#### EXERCISE INPUT
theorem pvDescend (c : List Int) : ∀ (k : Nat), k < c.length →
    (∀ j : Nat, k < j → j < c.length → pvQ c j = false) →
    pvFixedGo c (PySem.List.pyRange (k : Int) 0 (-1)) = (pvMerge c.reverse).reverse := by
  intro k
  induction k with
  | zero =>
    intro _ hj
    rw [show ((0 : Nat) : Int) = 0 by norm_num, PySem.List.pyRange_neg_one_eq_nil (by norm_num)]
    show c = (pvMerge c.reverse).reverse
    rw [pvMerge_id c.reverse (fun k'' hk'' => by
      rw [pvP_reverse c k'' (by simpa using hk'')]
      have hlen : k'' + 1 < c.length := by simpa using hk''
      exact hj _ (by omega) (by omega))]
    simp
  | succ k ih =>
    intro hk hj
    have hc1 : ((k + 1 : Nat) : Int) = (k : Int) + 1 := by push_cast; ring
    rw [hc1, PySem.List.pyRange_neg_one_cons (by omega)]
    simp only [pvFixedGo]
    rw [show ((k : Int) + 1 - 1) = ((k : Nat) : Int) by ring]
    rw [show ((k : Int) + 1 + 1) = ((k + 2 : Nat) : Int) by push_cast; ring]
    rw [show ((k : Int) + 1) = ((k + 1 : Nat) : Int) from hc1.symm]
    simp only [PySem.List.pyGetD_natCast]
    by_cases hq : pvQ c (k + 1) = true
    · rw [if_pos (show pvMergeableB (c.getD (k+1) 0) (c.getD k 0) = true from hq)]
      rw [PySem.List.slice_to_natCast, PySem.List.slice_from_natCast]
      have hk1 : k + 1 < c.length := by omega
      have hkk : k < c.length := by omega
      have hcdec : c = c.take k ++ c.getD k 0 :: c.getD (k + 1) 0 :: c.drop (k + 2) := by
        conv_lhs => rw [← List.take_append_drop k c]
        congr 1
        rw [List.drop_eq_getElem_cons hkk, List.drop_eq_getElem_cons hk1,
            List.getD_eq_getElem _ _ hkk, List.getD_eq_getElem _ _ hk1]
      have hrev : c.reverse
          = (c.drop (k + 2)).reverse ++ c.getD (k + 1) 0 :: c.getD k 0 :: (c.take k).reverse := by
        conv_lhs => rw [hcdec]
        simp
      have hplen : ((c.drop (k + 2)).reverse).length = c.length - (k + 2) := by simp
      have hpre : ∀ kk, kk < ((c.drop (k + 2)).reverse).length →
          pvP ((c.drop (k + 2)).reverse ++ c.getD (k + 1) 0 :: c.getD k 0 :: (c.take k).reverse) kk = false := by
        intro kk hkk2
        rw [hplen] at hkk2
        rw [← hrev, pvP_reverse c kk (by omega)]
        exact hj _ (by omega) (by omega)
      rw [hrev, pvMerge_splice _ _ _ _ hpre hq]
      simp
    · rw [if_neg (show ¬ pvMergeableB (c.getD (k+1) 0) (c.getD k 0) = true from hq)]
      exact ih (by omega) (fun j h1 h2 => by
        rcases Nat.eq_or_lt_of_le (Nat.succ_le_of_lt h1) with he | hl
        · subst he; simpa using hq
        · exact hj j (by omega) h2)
########
#### EXERCISE INPUT
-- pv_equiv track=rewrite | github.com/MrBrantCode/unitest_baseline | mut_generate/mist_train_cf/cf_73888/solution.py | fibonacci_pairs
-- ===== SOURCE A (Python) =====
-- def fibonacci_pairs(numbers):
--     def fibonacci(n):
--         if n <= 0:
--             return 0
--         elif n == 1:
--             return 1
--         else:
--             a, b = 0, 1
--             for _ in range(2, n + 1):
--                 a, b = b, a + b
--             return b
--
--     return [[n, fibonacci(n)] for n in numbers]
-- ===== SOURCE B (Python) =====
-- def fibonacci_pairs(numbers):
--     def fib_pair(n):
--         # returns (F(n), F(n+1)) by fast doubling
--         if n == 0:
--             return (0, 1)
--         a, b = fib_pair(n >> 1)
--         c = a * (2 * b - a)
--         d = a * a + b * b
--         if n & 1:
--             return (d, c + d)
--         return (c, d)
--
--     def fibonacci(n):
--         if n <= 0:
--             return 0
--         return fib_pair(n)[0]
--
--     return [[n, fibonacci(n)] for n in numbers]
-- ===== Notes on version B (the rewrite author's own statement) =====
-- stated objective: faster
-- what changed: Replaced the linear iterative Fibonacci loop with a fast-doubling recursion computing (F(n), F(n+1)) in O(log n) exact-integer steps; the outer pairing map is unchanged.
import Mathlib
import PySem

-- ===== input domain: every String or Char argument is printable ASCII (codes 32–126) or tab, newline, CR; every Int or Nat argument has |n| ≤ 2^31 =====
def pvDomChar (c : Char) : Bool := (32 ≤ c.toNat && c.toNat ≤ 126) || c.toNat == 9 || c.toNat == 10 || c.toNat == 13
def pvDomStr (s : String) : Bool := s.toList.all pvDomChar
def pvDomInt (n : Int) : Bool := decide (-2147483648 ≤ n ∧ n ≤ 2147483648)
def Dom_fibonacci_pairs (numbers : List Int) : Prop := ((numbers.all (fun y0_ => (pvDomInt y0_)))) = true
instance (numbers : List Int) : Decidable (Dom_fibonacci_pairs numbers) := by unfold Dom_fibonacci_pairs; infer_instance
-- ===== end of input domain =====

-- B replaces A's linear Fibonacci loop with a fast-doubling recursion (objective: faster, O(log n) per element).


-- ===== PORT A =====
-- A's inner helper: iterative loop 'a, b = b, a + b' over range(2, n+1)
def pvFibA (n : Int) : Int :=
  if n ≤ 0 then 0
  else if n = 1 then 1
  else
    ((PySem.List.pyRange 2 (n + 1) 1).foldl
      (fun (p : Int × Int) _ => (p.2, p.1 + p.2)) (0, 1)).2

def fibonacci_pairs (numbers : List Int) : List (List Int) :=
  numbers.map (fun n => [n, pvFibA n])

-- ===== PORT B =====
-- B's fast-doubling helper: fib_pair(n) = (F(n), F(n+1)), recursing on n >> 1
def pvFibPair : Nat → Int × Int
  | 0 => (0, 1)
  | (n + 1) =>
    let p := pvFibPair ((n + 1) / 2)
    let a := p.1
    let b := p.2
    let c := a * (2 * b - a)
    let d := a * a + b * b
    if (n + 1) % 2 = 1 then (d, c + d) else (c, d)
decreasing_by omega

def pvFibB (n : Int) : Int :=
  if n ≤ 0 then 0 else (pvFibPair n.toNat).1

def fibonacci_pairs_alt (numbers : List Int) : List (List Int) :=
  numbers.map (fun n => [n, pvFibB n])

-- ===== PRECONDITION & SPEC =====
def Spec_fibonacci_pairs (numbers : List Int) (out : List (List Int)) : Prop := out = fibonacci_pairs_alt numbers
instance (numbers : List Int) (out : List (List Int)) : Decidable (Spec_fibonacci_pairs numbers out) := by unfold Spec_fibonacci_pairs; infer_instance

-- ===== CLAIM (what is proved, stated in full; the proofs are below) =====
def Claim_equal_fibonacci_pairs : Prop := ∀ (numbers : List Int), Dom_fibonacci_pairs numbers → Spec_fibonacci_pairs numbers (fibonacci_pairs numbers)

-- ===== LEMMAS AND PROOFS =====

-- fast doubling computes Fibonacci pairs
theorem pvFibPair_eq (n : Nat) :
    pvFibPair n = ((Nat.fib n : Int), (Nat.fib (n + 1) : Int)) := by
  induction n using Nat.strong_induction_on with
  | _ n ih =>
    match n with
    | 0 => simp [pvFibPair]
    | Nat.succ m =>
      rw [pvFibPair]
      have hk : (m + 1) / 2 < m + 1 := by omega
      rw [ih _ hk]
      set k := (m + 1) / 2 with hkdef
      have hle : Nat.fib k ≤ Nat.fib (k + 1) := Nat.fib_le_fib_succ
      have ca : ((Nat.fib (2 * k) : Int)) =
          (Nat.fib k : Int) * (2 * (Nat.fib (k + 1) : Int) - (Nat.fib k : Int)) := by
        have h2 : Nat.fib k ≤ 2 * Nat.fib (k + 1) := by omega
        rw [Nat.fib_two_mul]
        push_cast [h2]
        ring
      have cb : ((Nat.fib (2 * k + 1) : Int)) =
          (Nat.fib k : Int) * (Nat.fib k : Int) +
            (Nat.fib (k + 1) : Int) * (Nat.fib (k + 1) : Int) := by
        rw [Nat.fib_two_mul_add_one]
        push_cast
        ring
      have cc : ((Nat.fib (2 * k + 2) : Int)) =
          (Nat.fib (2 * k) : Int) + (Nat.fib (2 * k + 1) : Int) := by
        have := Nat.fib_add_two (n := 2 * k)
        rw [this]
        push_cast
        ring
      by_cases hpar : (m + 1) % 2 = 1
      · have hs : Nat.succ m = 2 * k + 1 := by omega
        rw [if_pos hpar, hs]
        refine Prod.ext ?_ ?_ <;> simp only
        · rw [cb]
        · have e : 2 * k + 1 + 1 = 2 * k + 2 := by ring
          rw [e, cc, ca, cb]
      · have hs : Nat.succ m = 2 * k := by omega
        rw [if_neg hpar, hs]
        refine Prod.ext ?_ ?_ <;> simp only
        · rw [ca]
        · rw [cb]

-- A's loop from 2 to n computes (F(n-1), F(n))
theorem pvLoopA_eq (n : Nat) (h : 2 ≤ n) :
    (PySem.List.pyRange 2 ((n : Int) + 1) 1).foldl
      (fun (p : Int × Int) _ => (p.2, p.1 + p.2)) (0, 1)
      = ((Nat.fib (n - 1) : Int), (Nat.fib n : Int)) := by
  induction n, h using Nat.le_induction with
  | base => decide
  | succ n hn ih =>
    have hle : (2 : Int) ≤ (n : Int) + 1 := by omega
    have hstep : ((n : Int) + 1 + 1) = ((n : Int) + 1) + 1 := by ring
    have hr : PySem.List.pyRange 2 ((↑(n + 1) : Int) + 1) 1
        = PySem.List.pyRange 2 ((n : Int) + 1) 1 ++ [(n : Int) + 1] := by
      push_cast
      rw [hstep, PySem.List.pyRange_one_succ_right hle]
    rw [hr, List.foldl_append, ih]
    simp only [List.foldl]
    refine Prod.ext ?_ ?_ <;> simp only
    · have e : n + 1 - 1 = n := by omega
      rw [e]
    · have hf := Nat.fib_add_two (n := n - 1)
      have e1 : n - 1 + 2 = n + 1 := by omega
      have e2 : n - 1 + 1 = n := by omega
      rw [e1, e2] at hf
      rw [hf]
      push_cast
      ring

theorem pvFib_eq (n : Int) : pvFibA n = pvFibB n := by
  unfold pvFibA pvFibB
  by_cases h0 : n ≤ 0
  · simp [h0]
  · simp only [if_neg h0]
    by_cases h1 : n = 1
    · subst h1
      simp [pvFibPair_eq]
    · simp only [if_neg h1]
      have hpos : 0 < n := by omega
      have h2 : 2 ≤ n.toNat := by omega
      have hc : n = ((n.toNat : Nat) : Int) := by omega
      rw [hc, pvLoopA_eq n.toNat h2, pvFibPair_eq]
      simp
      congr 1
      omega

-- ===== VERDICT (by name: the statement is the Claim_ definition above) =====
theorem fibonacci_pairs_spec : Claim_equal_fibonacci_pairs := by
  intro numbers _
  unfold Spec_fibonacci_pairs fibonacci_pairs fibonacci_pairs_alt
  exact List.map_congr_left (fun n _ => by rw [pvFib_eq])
########
There is a line with "in range(2, n" and a line with "numbers.map (fun n => [n, pvFibA n])" above. Copy exactly those two lines and all lines between them, with nothing else.

## RESPONSE AREA
--             for _ in range(2, n + 1):
--                 a, b = b, a + b
--             return b
--
--     return [[n, fibonacci(n)] for n in numbers]
-- ===== SOURCE B (Python) =====
-- def fibonacci_pairs(numbers):
--     def fib_pair(n):
--         # returns (F(n), F(n+1)) by fast doubling
--         if n == 0:
--             return (0, 1)
--         a, b = fib_pair(n >> 1)
--         c = a * (2 * b - a)
--         d = a * a + b * b
--         if n & 1:
--             return (d, c + d)
--         return (c, d)
--
--     def fibonacci(n):
--         if n <= 0:
--             return 0
--         return fib_pair(n)[0]
--
--     return [[n, fibonacci(n)] for n in numbers]
-- ===== Notes on version B (the rewrite author's own statement) =====
-- stated objective: faster
-- what changed: Replaced the linear iterative Fibonacci loop with a fast-doubling recursion computing (F(n), F(n+1)) in O(log n) exact-integer steps; the outer pairing map is unchanged.
import Mathlib
import PySem

-- ===== input domain: every String or Char argument is printable ASCII (codes 32–126) or tab, newline, CR; every Int or Nat argument has |n| ≤ 2^31 =====
def pvDomChar (c : Char) : Bool := (32 ≤ c.toNat && c.toNat ≤ 126) || c.toNat == 9 || c.toNat == 10 || c.toNat == 13
def pvDomStr (s : String) : Bool := s.toList.all pvDomChar
def pvDomInt (n : Int) : Bool := decide (-2147483648 ≤ n ∧ n ≤ 2147483648)
def Dom_fibonacci_pairs (numbers : List Int) : Prop := ((numbers.all (fun y0_ => (pvDomInt y0_)))) = true
instance (numbers : List Int) : Decidable (Dom_fibonacci_pairs numbers) := by unfold Dom_fibonacci_pairs; infer_instance
-- ===== end of input domain =====

-- B replaces A's linear Fibonacci loop with a fast-doubling recursion (objective: faster, O(log n) per element).


-- ===== PORT A =====
-- A's inner helper: iterative loop 'a, b = b, a + b' over range(2, n+1)
def pvFibA (n : Int) : Int :=
  if n ≤ 0 then 0
  else if n = 1 then 1
  else
    ((PySem.List.pyRange 2 (n + 1) 1).foldl
      (fun (p : Int × Int) _ => (p.2, p.1 + p.2)) (0, 1)).2

def fibonacci_pairs (numbers : List Int) : List (List Int) :=
  numbers.map (fun n => [n, pvFibA n])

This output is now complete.